# Introduction

In this tutorial, we will extend some of the TD algorithms we implemented in the previous tutorial.

# Notebook setup

## Instructions

- Import numpy, scipy and matplotlib
- Configure inline plots
- Import helper modules

In [2]:
% matplotlib inline
import numpy as np
import matplotlib.pyplot as plt
from pylab import *

# Import definitions of the environments.
import RL_worlds as worlds

# Import helper functions for plotting.
from plot_util import *

In [3]:
def init_state(params):
    """
    Initialize the state at the beginning of an episode.
    Args:
        params: a dictionary containing the default parameters.
    Returns:
        an integer corresponding to the initial state.
    """
    if params['environment'].name == 'windy_cliff_grid':
        return 0
    elif params['environment'].name == 'n_armed_bandit':
        return 0
    elif params['environment'].name == 'cheese_world':
        return 0
    elif params['environment'].name == 'cliff_world':
        return 0
    elif params['environment'].name == 'quentins_world':
        return 54

def update_state(state, action, params):
    """
    State transition based on world, action and current state.
    Args:
        state: integer corresponding to the current state.
        action: integer corresponding to the action taken.
        params: a dictionary containing the default parameters.
    Returns:
        an integer corresponding to the next state;
        an integer corresponding to the reward received.
    """
    next_state, reward = params['environment'].get_outcome(state, action)
    return next_state, reward
    
def call_policy(state, value, params):
    """
    Call a policy to choose actions, given current state and value function.
    Args:
        state: integer corresponding to the current state.
        value: a matrix indexed by state and action.
        params: a dictionary containing the default parameters.
    Returns:
        an integer corresponding action chosen according to the policy.
    """
    # multiple options for policy
    if params['policy'] == 'epsilon_greedy':
        return epsilon_greedy(state, value, params)
    elif params['policy'] == 'softmax':
        return softmax(state, value, params)
    else: # random policy (if policy not recognized, choose randomly)
        return randint(params['environment'].n_actions)

def update_value(prev_state, action, reward, state, value, params):
    """
    Update the value function.
    Args:
        prev_state: an integer corresponding to the previous state.
        action: an integer correspoding to action taken.
        reward: a float corresponding to the reward received.
        state: an integer corresponding to the current state;
          should be None if the episode ended.
        value: a matrix indexed by state and action.
        params: a dictionary containing the default parameters. 
    Returns:
        the updated value function (matrix indexed by state and action).
    """
    if params['learning_rule'] == 'q_learning':
        # off policy learning
        return q_learning(prev_state, action, reward, state, value, params)
    elif params['learning_rule'] == 'sarsa':
        # on policy learning
        return sarsa(prev_state, action, reward, state, value, params)
    else:
        print('Learning rule not recognized')

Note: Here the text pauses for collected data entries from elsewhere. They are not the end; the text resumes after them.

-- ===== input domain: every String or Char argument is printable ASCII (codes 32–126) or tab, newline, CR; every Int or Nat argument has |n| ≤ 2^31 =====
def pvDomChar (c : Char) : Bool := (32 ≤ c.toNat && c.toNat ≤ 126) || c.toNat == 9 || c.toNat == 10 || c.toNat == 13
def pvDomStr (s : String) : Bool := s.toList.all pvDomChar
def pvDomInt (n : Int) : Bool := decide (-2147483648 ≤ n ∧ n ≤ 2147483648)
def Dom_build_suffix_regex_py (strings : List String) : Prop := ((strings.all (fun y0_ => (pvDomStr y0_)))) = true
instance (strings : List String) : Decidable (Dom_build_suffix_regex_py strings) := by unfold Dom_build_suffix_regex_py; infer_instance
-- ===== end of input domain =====

-- Alternative algorithm: B sorts the reversed strings once and emits the regex by a grouping
-- scan per level (every recursive level is then already sorted), instead of A's per-level dict
-- grouping plus a fresh sort of the keys and of every prefix group at every recursion level.

-- ===== PORT A =====
-- shared module context: REGEX_META and _escape_char (identical in Source A and Source B)
def pvMeta : List Char := ['.', '^', '$', '*', '+', '?', '(', ')', '[', ']', '{', '}', '|', '\\']

def pvEsc (c : Char) : List Char := if c ∈ pvMeta then ['\\', c] else [c]

def pvSumLen (xs : List (List Char)) : Nat := (xs.map List.length).sum

/-- Literal port of A's `_build_suffix_regex` over char lists, with explicit fuel
(the top-level wrapper passes fuel that is always sufficient under Pre_).
On an empty string Python raises ValueError — those inputs are outside Pre_;
the port skips them in the grouping loop. -/
def pvGoA : Nat → List (List Char) → List Char
  | 0, _ => []
  | fuel+1, strings =>
    let groups : PySem.Dict Char (List (List Char)) :=
      strings.foldl (fun d v =>
        match v.getLast? with
        | none => d           -- `raise ValueError(...)`: outside Pre_
        | some c => d.modify c [] (· ++ [v.dropLast])) PySem.Dict.empty
    let parts : List (List Char) :=
      (PySem.List.sorted groups.keys (fun k => k) false).foldl (fun parts c =>
        let prefixes := groups.getD c []
        let subpattern : List Char :=
          if prefixes ≠ [] ∧ prefixes.all (fun v => v == ([] : List Char)) then []
          else if prefixes ≠ [] then pvGoA fuel (PySem.List.sorted prefixes (fun x => x) false)
          else []
        if subpattern ≠ [] then parts ++ [subpattern ++ pvEsc c] else parts ++ [pvEsc c]) []
    if parts.length == 1 then parts.headD [] else '(' :: PySem.Chars.join ['|'] parts ++ [')']

def build_suffix_regex_py (strings : List String) : String :=
  String.ofList (pvGoA (pvSumLen (strings.map String.toList) + 1) (strings.map String.toList))

-- ===== PORT B =====
/-- `_emit`'s final lines: `parts[0] if len(parts) == 1 else "(" + "|".join(parts) + ")"`. -/
def pvRender (parts : List (List Char)) : List Char :=
  if parts.length == 1 then parts.headD [] else '(' :: PySem.Chars.join ['|'] parts ++ [')']

-- termination helpers for pvParts (cited by its decreasing_by)
theorem pvSumLen_sublist {l₁ l₂ : List (List Char)} (h : l₁.Sublist l₂) : pvSumLen l₁ ≤ pvSumLen l₂ :=
  List.Sublist.sum_le_sum (List.Sublist.map _ h) (by intro a _; exact Nat.zero_le a)

theorem pvSumLen_map_tail (l : List (List Char)) : pvSumLen (l.map List.tail) ≤ pvSumLen l := by
  induction l with
  | nil => simp [pvSumLen]
  | cons x xs ih =>
    simp only [pvSumLen, List.map_cons, List.sum_cons] at *
    have : x.tail.length ≤ x.length := by simp [List.length_tail]
    omega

def default_params(environment):
    """
    Define the default parameters.
    Args:
        environment: an object corresponding to the environment.
    Returns:
        a dictionary containing the default parameters, where the keys
            are strings (parameter names).
    """
    params = dict()
    params['environment'] = environment
    
    params['alpha'] = 0.1  # learning rate    
    params['beta'] = 10  # inverse temperature    
    params['policy'] = 'epsilon_greedy'
    params['epsilon'] = 0.05  # epsilon-greedy policy
    params['learning_rule'] = 'q_learning'
    params['epsilon_decay'] = 0.9
    
    if environment.name == 'windy_cliff_grid':
        params['gamma'] = 0.6  # temporal discount factor
    elif environment.name == 'n_armed_bandit':
        params['gamma'] = 0.9  # temporal discount factor
    elif environment.name == 'cliff_world':
        params['gamma'] = 1.0  # no discounting
    elif environment.name == 'cheese_world':
        params['gamma'] = 0.5  # temporal discount factor
    elif environment.name == 'quentins_world':
        params['gamma'] = 0.9  # temporal discount factor

    return params

# Exercise 1: $\epsilon$ decay

1. Modify the code you wrote for the $\epsilon$-greedy policy so that the $\epsilon$ (proportion of random choices) decreases over time.
2. Test the new policy with different learning algorithms. How does the decay affect your results?

# Exercise 2: Sarsa($\lambda$)

1. You can improve the performance of TD algorithms by allowing faster back propagation. Modify your Sarsa algorithm from the previous tutorial to obtain Sarsa($\lambda$), which makes use of eligibility traces to propagate the strengthening effect of each reward into the whole sequence of actions that led to it.
2. To explore the effect of eligibility traces on learning, run Sarsa($\lambda$) on Quentin's world, testing different combinations of $\lambda$ and $\alpha$ values. How does $\lambda$ affect the efficiency of Sarsa?